After Bryce Harper clumsily ran face-first into the right-field wall at Dodger Stadium, we were assured—by Harper himself and others—that the incident would not prevent Harper from "playing hard" in the future. Those assurances may have been given a bit hastily.
The Giants were trailing the Nationals by a run and down to their last strike during last night's game in San Francisco, when Gregor Blanco sent a shot towards Harper in right field. And then this happened:
You can clearly see Harper—still a step or two away from the warning track—short-arm his leap for the ball, his whole body flinching as if he expected to go slamming into the wall. That was a gaffe made by a man who is still more than a little gun-shy. Harper seemed to admit as much to the Washington Post after the game:
“I don’t want to hit the frickin’ wall full-on,” Harper said. “Of course that crosses your mind after you jam into a wall. It doesn’t really feel very good. It [stinks] that I couldn’t make the play. I totally put that loss on me.”

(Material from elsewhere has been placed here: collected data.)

-- pvKernA only reads its argument through the filter, so pre-filtering is invisible to it
theorem pvKernA_filter (nl : List (List Int)) (k : Int) :
    pvKernA nl k = pvKernA (nl.filter (fun v => !v.isEmpty)) k := by
  have h : (nl.filter (fun v => !v.isEmpty)).filter (fun v => !v.isEmpty)
      = nl.filter (fun v => !v.isEmpty) :=
    pvFilter_self _ (fun v hv => by have := List.of_mem_filter hv; simpa using this)
  rw [pvKernA.eq_def, pvKernA.eq_def (nums_list := nl.filter (fun v => !v.isEmpty))]
  split <;> rename_i heq
  all_goals (rw [← h] at heq)
  · split <;> rename_i heq2
    · rfl
    · rw [heq] at heq2; exact absurd heq2 (by simp)
    · rw [heq] at heq2; exact absurd heq2 (by simp)
  · split <;> rename_i heq2 <;> rw [heq] at heq2
    · exact absurd heq2 (by simp)
    · obtain ⟨h1, -⟩ := List.cons_eq_cons.mp heq2.symm; rw [h1]
    · exact absurd heq2 (by simp)
  · split <;> rename_i heq2 <;> rw [heq] at heq2
    · exact absurd heq2 (by simp)
    · exact absurd heq2.symm (by simp)
    · obtain ⟨h1, h2⟩ := List.cons_eq_cons.mp heq2.symm
      obtain ⟨h3, h4⟩ := List.cons_eq_cons.mp h2
      rw [h1, h3, h4]

-- ===== VERDICT (by name: the statement is the Claim_ definition above) =====
theorem kSmallestTuples_spec : Claim_equal_kSmallestTuples := by
  intro nums_list k _
  unfold Spec_kSmallestTuples kSmallestTuples kSmallestTuples_alt
  rw [pvKernA_filter]
  by_cases hemp : (nums_list.filter (fun v => !v.isEmpty)).isEmpty
  · rw [if_pos hemp]
    have hnil : (nums_list.filter (fun v => !v.isEmpty)) = [] := List.isEmpty_iff.mp hemp
    rw [hnil]
    rw [pvKernA.eq_def]
    simp
  · rw [if_neg hemp]
    rw [pvKernA_eq_fold k _ (by simpa [List.isEmpty_iff] using hemp)
      (fun v hv => by have := List.of_mem_filter hv; simpa using this)]
-- the shared tail of both programs: A's interleaved result and fallbacks vs B's O(1) resolution
theorem pv_final (l : List String) (hnd : l.Nodup) (rep1 : Option String)
    (hmem : ∀ x, rep1 = some x → x ∈ l) :
    ((if rep1.isNone = true then pvHead l rep1 else rep1),
      (if (pvProsSkip l).isNone = true then
        (l.filter (fun s => decide (some s ≠
          (if rep1.isNone = true then pvHead l rep1 else rep1)))).head?
      else pvProsSkip l))
    = ((if rep1.isNone = true then l.head? else rep1),
       (if (if ((l.find? (fun s => pvHasRole s pvProspectWords)).isSome
                && (l.find? (fun s => pvHasRole s pvProspectWords) == l.find? (fun s => pvHasRole s pvRepWords))) = true
            then pvFind2 (fun s => pvHasRole s pvProspectWords) l
            else l.find? (fun s => pvHasRole s pvProspectWords)).isNone = true
        then (if (l.head? == (if rep1.isNone = true then l.head? else rep1)) = true then l.tail.head? else l.head?)
        else (if ((l.find? (fun s => pvHasRole s pvProspectWords)).isSome
                && (l.find? (fun s => pvHasRole s pvProspectWords) == l.find? (fun s => pvHasRole s pvRepWords))) = true
              then pvFind2 (fun s => pvHasRole s pvProspectWords) l
              else l.find? (fun s => pvHasRole s pvProspectWords)))) := by
  have hrep : (if rep1.isNone = true then pvHead l rep1 else rep1)
      = (if rep1.isNone = true then l.head? else rep1) := by
    cases rep1 <;> cases l <;> simp [pvHead]
  rw [hrep, pv_combo l hnd]
  have hfb : (l = [] ∧ (if rep1.isNone = true then l.head? else rep1) = none) ∨
      (∃ x, (if rep1.isNone = true then l.head? else rep1) = some x ∧ x ∈ l) := by
    cases hr1 : rep1 with
    | some x => exact Or.inr ⟨x, by simp, hmem x hr1⟩
    | none =>
      cases l with
      | nil => exact Or.inl ⟨rfl, by simp⟩
      | cons a t => exact Or.inr ⟨a, by simp, List.mem_cons_self⟩
  rw [pv_fallback2 l hnd _ hfb]

theorem pv_ports_eq (turns : List (List (String × String))) (rep_name_hint : Option String) :
    identify_speakers_py turns rep_name_hint = identify_speakers_py_alt turns rep_name_hint := by
  simp only [identify_speakers_py, identify_speakers_py_alt]
  rw [pv_stepB_fold, pv_fuse]
  have hnew : pvNew PySem.Set.empty (turns.map pvSpk) = pvSpeakers turns := by
    rw [pv_new_empty]; rfl
  rw [hnew, pv_fold_main]
  have hnd : (pvSpeakers turns).Nodup := PySem.List.nodup_dedup _
  set l := pvSpeakers turns with hl
  cases rep_name_hint with
  | none =>
    simp only [(pv_fold_s none l pvInit).1, (pv_fold_s none l pvInit).2,
      pv_fold_repR none l pvInit, (pv_fold_p none l pvInit).1, (pv_fold_p none l pvInit).2]
    simp only [pvInit, Option.isSome_none, Bool.false_eq_true, if_false, Bool.and_false,
      Option.isNone_none]
    exact pv_final l hnd _ (fun x hx => List.mem_of_find?_eq_some hx)
  | some h =>
    by_cases hh : h = ""
    · subst hh
      dsimp only
      simp only [ne_eq, not_true_eq_false, decide_false, Bool.false_and, Bool.false_eq_true,
        if_false, ite_false]
      simp only [(pv_fold_s none l pvInit).1, (pv_fold_s none l pvInit).2,
        pv_fold_repR none l pvInit, (pv_fold_p none l pvInit).1, (pv_fold_p none l pvInit).2]
      simp only [pvInit, Option.isSome_none, Bool.false_eq_true, if_false, Bool.and_false,
        Option.isNone_none]
      exact pv_final l hnd _ (fun x hx => List.mem_of_find?_eq_some hx)
    · dsimp only
      have d1 : (decide (h ≠ "")) = true := by simp [hh]
      simp only [d1, Bool.true_and, eq_self_iff_true, if_true]
      simp only [(pv_fold_s (some (PySem.Str.lower h)) l pvInit).1,
        (pv_fold_s (some (PySem.Str.lower h)) l pvInit).2,
        pv_fold_repR (some (PySem.Str.lower h)) l pvInit,
        (pv_fold_p (some (PySem.Str.lower h)) l pvInit).1,
        (pv_fold_p (some (PySem.Str.lower h)) l pvInit).2,
        pv_fold_hint (PySem.Str.lower h) l pvInit]
      simp only [pvInit, Option.isSome_none, Option.isSome_some, Bool.false_eq_true, if_false,
        Bool.and_true, Option.isNone_none, pvHintP]
      generalize hF : List.find? (fun spk => PySem.Str.isIn (PySem.Str.lower h) (PySem.Str.lower spk)) l = f
      cases f with
      | some y =>
        dsimp only
        refine pv_final l hnd _ (fun x hx => ?_)
        by_cases hc : (List.find? (fun s => pvHasRole s pvRepWords) l).isNone = true
        · rw [if_pos hc] at hx
          cases hx
          exact List.mem_of_find?_eq_some hF
        · rw [if_neg hc] at hx
          exact List.mem_of_find?_eq_some hx
      | none =>
        dsimp only
        have e2 : (if (List.find? (fun s => pvHasRole s pvRepWords) l).isNone = true then
              List.find? (fun s => pvHasRole s pvRepWords) l
            else List.find? (fun s => pvHasRole s pvRepWords) l)
            = (if (List.find? (fun s => pvHasRole s pvRepWords) l).isNone = true then none
              else List.find? (fun s => pvHasRole s pvRepWords) l) := by
          cases h' : List.find? (fun s => pvHasRole s pvRepWords) l <;> simp
        rw [e2]
        refine pv_final l hnd _ (fun x hx => ?_)
        by_cases hc : (List.find? (fun s => pvHasRole s pvRepWords) l).isNone = true
        · rw [if_pos hc] at hx
          cases hx
        · rw [if_neg hc] at hx
          exact List.mem_of_find?_eq_some hx

-- ===== VERDICT (by name: the statement is the Claim_ definition above) =====
theorem identify_speakers_py_spec : Claim_equal_identify_speakers_py := by
  intro turns rep_name_hint _ _
  unfold Spec_identify_speakers_py
  exact pv_ports_eq turns rep_name_hint
-- A-SIDE. Mid-run invariant: with previous note n and current run count c, A's loop appends n
-- exactly when the counter passes m inside the rest of the run, then proceeds run by run.
theorem fcnLoopA_run (m : Int) :
    ∀ (rest : List String) (n : String) (acc : List String) (c : Int),
      fcnLoopA m rest acc (some n) c =
        acc ++ (if c < m ∧ m ≤ c + ((rest.takeWhile (fun x => x == n)).length : Int)
                then [n] else []) ++
          fcnRunsB m (rest.dropWhile (fun x => x == n)) := by
  intro rest
  induction rest with
  | nil =>
    intro n acc c
    simp [fcnLoopA, fcnRunsB]
  | cons x rest' ih =>
    intro n acc c
    by_cases hx : x = n
    · subst hx
      simp only [fcnLoopA, beq_self_eq_true, if_pos]
      rw [ih x _ (c + 1), List.takeWhile_cons_of_pos (p := fun y => y == x) (by simp),
        List.dropWhile_cons_of_pos (p := fun y => y == x) (by simp)]
      simp only [List.length_cons]
      by_cases hm : c + 1 = m
      · rw [if_pos (show (c + 1 == m) = true from beq_iff_eq.mpr hm)]
        rw [if_neg (by omega), if_pos (by push_cast; omega)]
        simp
      · rw [if_neg (show ¬ (c + 1 == m) = true by simpa using hm)]
        rw [List.append_assoc, List.append_assoc]
        congr 1
        have hcast : ∀ k : Nat, (c + 1 < m ∧ m ≤ c + 1 + (k : Int)) ↔
            (c < m ∧ m ≤ c + ((k : Int) + 1)) := by
          intro k; constructor <;> intro h <;> constructor <;> push_cast at * <;> omega
        split_ifs with h1 h2 h2
        · rfl
        · exact absurd ((hcast _).mp h1) h2
        · exact absurd ((hcast _).mpr h2) h1
        · rfl
    · have hsx : (some x == some n) = false := by simp [hx]
      simp only [fcnLoopA, hsx, Bool.false_eq_true, if_false]
      rw [ih x _ 1, List.takeWhile_cons_of_neg (p := fun y => y == n) (by simpa using hx),
        List.dropWhile_cons_of_neg (p := fun y => y == n) (by simpa using hx)]
      simp only [List.length_nil, Int.natCast_zero, add_zero]
      rw [if_neg (show ¬ (c < m ∧ m ≤ c) by omega)]
      simp only [List.append_nil]
      rw [fcnRunsB]
      by_cases hm : (1 : Int) = m
      · rw [if_pos (show ((1 : Int) == m) = true from beq_iff_eq.mpr hm)]
        rw [if_neg (by omega), if_pos (by constructor <;> [omega; (push_cast; omega)])]
        simp
      · rw [if_neg (show ¬ ((1 : Int) == m) = true by simpa using hm)]
        rw [List.append_assoc]
        congr 1
        have hcast : ∀ k : Nat, ((1 : Int) < m ∧ m ≤ 1 + (k : Int)) ↔
            (1 ≤ m ∧ m ≤ (k : Int) + 1) := by
          intro k; constructor <;> intro h <;> omega
        split_ifs with h1 h2 h2
        · rfl
        · exact absurd ((hcast _).mp h1) h2
        · exact absurd ((hcast _).mpr h2) h1
        · rfl
-- ===== PORT A =====
-- A is a recursive DFS; ported as a mutual well-founded recursion (node / parents-list),
-- threading `visited` and carrying, as the subtype part, the fact that `visited` only
-- grows (needed for termination).  The universe P with its closure hypotheses is proof
-- data only; the computed values are exactly A's.
mutual
def pvWalkA (target_layer : Int) (child_to_parents : List (String × List String))
    (go_layers : List (String × Int)) (P : List String)
    (hP : ∀ s, s ∈ pvFlat child_to_parents → s ∈ P)
    (go_id : String) (hgo : go_id ∈ P) (v : PySem.Set String) :
    {r : List String × PySem.Set String //
      ∀ y, PySem.Set.contains v y = true → PySem.Set.contains r.2 y = true} :=
  if hmem : PySem.Set.contains v go_id = true then
    ⟨([], v), fun _ hy => hy⟩
  else
    let r := pvWalkAList target_layer child_to_parents go_layers P hP
      (PySem.Dict.getD (PySem.Dict.mk child_to_parents) go_id [])
      (fun p hp => hP p (pvMem_getD_flat child_to_parents go_id p hp))
      (PySem.Set.add v go_id)
    ⟨r.val, fun y hy => r.property y (pvContains_add_of_contains v go_id y hy)⟩
termination_by (pvMu P v, 0)
decreasing_by
  exact Prod.Lex.left _ _ (pvMu_add_lt P v go_id hgo (by simpa using hmem))

def pvWalkAList (target_layer : Int) (child_to_parents : List (String × List String))
    (go_layers : List (String × Int)) (P : List String)
    (hP : ∀ s, s ∈ pvFlat child_to_parents → s ∈ P)
    (ps : List String) (hps : ∀ p ∈ ps, p ∈ P) (v : PySem.Set String) :
    {r : List String × PySem.Set String //
      ∀ y, PySem.Set.contains v y = true → PySem.Set.contains r.2 y = true} :=
  match ps, hps with
  | [], _ => ⟨([], v), fun _ hy => hy⟩
  | p :: rest, hps =>
    let p_layer := PySem.Dict.getD (PySem.Dict.mk go_layers) p 0
    if p_layer = target_layer then
      let r := pvWalkAList target_layer child_to_parents go_layers P hP rest
        (fun q hq => hps q (List.mem_cons_of_mem _ hq)) v
      ⟨(p :: r.val.1, r.val.2), r.property⟩
    else if 0 < p_layer ∧ p_layer < target_layer then
      let r1 := pvWalkA target_layer child_to_parents go_layers P hP p
        (hps p (List.mem_cons_self)) v
      let r2 := pvWalkAList target_layer child_to_parents go_layers P hP rest
        (fun q hq => hps q (List.mem_cons_of_mem _ hq)) r1.val.2
      ⟨(r1.val.1 ++ r2.val.1, r2.val.2), fun y hy => r2.property y (r1.property y hy)⟩
    else if p_layer = 0 then
      let r1 := pvWalkA target_layer child_to_parents go_layers P hP p
        (hps p (List.mem_cons_self)) v
      let r2 := pvWalkAList target_layer child_to_parents go_layers P hP rest
        (fun q hq => hps q (List.mem_cons_of_mem _ hq)) r1.val.2
      ⟨(r1.val.1 ++ r2.val.1, r2.val.2), fun y hy => r2.property y (r1.property y hy)⟩
    else
      pvWalkAList target_layer child_to_parents go_layers P hP rest
        (fun q hq => hps q (List.mem_cons_of_mem _ hq)) v
termination_by (pvMu P v, ps.length + 1)
decreasing_by
  · exact Prod.Lex.right _ (by simp)
  · exact Prod.Lex.right _ (by simp)
  · rcases lt_or_eq_of_le (pvMu_mono P v r1.val.2 r1.property) with h | h
    · exact Prod.Lex.left _ _ h
    · rw [h]; exact Prod.Lex.right _ (by simp)
  · exact Prod.Lex.right _ (by simp)
  · rcases lt_or_eq_of_le (pvMu_mono P v r1.val.2 r1.property) with h | h
    · exact Prod.Lex.left _ _ h
    · rw [h]; exact Prod.Lex.right _ (by simp)
  · exact Prod.Lex.right _ (by simp)
end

Nats pitcher Rafael Soriano, who was on the mound when Harper let that ball get over his head, wasn't feeling sympathetic after the game. From USA Today:
"With two outs and the tying run at first, you have to play the outfield so the ball doesn't go over your head,'' Soriano said in Spanish.

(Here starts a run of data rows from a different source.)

-- pv_equiv track=rewrite | github.com/aha5811/AoC2023py | day15.py | _part1
-- ===== SOURCE A (Python) =====
-- def _part1(s):
--     res = 0
--
--     for step in s.split(','):
--         sres = 0
--         for c in list(step):
--             sres += ord(c)
--             sres *= 17
--             sres %= 256
--         res += sres
--
--     return res
-- ===== SOURCE B (Python) =====
-- def _part1(s):
--     res = 0
--     sres = 0
--     for c in s:
--         if c == ',':
--             res += sres
--             sres = 0
--         else:
--             sres = ((sres + ord(c)) * 17) % 256
--     return res + sres
-- ===== Notes on version B (the rewrite author's own statement) =====
-- stated objective: simpler
-- what changed: B replaces split on the delimiter plus a nested per-step loop with one flat scan over the raw string that accumulates a per-step hash, flushing it into the total at each delimiter and once at the end, so no intermediate list of steps is built.
import Mathlib
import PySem

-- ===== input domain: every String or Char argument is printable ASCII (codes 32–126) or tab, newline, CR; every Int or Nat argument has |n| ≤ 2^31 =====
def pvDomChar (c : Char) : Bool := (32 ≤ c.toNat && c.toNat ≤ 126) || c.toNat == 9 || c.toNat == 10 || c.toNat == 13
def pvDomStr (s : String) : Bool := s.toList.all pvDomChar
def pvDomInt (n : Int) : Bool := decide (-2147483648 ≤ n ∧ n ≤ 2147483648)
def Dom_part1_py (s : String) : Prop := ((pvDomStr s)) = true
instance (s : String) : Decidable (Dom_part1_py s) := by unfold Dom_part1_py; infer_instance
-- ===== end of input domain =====

-- B replaces split(',') + a nested per-step loop with one flat scan that flushes the
-- per-step hash into the total at each comma and once at the end (objective: simpler).

-- ===== PORT A =====
def part1_py (s : String) : Int :=
  (PySem.Chars.splitOn s.toList [',']).foldl
    (fun res step =>
      res + step.foldl (fun sres c => PySem.Int.mod ((sres + (c.toNat : Int)) * 17) 256) 0)
    0

-- ===== PORT B =====
def part1_py_alt (s : String) : Int :=
  let p :=
    s.toList.foldl
      (fun (p : Int × Int) c =>
        if c = ',' then (p.1 + p.2, 0)
        else (p.1, PySem.Int.mod ((p.2 + (c.toNat : Int)) * 17) 256))
      (0, 0)
  p.1 + p.2

-- ===== PRECONDITION & SPEC =====
def Spec_part1_py (s : String) (out : Int) : Prop := out = part1_py_alt s
instance (s : String) (out : Int) : Decidable (Spec_part1_py s out) := by unfold Spec_part1_py; infer_instance

-- ===== CLAIM (what is proved, stated in full; the proofs are below) =====
def Claim_equal_part1_py : Prop := ∀ (s : String), Dom_part1_py s → Spec_part1_py s (part1_py s)

-- ===== LEMMAS AND PROOFS =====

-- the single-character hash step shared by both ports
def pvH (sres : Int) (c : Char) : Int := PySem.Int.mod ((sres + (c.toNat : Int)) * 17) 256

-- structural characterisation of splitting on ',' : (first piece, remaining pieces)
def pvSplit1 : List Char → List Char × List (List Char)
  | [] => ([], [])
  | c :: rest =>
    let r := pvSplit1 rest
    if c = ',' then ([], r.1 :: r.2) else (c :: r.1, r.2)

theorem pvSplitOn_go_eq (l : List Char) : ∀ (fuel : Nat) (cur : List Char) (acc : List (List Char)),
    l.length ≤ fuel →
    PySem.Chars.splitOn.go [','] fuel l cur acc
      = acc.reverse ++ ((cur.reverse ++ (pvSplit1 l).1) :: (pvSplit1 l).2) := by
  induction l with
  | nil =>
    intro fuel cur acc _
    cases fuel <;> simp [PySem.Chars.splitOn.go, pvSplit1]
  | cons c rest ih =>
    intro fuel cur acc hf
    cases fuel with
    | zero => simp at hf
    | succ f =>
      rw [PySem.Chars.splitOn.go.eq_def]
      simp only [List.isPrefixOf, Bool.and_true]
      by_cases hc : c = ','
      · subst hc
        simp only [beq_self_eq_true, if_pos, pvSplit1]
        have hd : List.drop [','].length (',' :: rest) = rest := rfl
        rw [hd, ih f [] (cur.reverse :: acc) (by simpa using Nat.succ_le_succ_iff.mp hf)]
        simp
      · have hb : ((',' : Char) == c) = false := beq_eq_false_iff_ne.mpr (Ne.symm hc)
        simp only [hb, Bool.false_eq_true, if_false, pvSplit1, hc]
        rw [ih f (c :: cur) acc (by simpa using Nat.succ_le_succ_iff.mp hf)]
        simp

theorem pvSplitOn_eq (l : List Char) :
    PySem.Chars.splitOn l [','] = (pvSplit1 l).1 :: (pvSplit1 l).2 := by
  unfold PySem.Chars.splitOn
  rw [pvSplitOn_go_eq l (l.length + 1) [] [] (Nat.le_succ _)]
  simp

-- B's flat scan equals A's "sum of per-piece hashes", with the running piece hashed from sres
theorem pvFoldB (l : List Char) : ∀ (res sres : Int),
    (let p := l.foldl
        (fun (p : Int × Int) c =>
          if c = ',' then (p.1 + p.2, 0)
          else (p.1, PySem.Int.mod ((p.2 + (c.toNat : Int)) * 17) 256)) (res, sres)
     p.1 + p.2)
      = ((pvSplit1 l).2).foldl
          (fun r step => r + step.foldl pvH 0)
          (res + (pvSplit1 l).1.foldl pvH sres) := by
  induction l with
  | nil => intro res sres; simp [pvSplit1]
  | cons c rest ih =>
    intro res sres
    by_cases hc : c = ','
    · subst hc
      simp only [List.foldl_cons, pvSplit1, if_true]
      rw [ih (res + sres) 0]
      simp
    · simp only [List.foldl_cons, pvSplit1, hc, if_false]
      rw [ih res (PySem.Int.mod ((sres + (c.toNat : Int)) * 17) 256)]
      simp [pvH]

-- ===== VERDICT (by name: the statement is the Claim_ definition above) =====
theorem part1_py_spec : Claim_equal_part1_py := by
  intro s _
  unfold Spec_part1_py part1_py part1_py_alt
  rw [pvSplitOn_eq, pvFoldB s.toList 0 0]
  rfl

"It may not have been a catchable ball, but if we're positioned the right way, there might have been a different outcome. With two outs, I could tell my four-year-old son, 'You know where you need to play,' and he would have positioned himself better. It's not an excuse, and I'm not speaking badly about anybody, but I think that's how you play the game.''
It's stupid to think that a player who suffered a collision as damaging as the one Harper did would be able to move on without the incident sticking in his mind for a bit, but this will certainly put a damper on the tumescence of the columnists who spent last week getting themselves all worked up about Harper's heroic scrappiness. He's going to have to beat out at least six infield singles by sliding into first base in order to make up for this.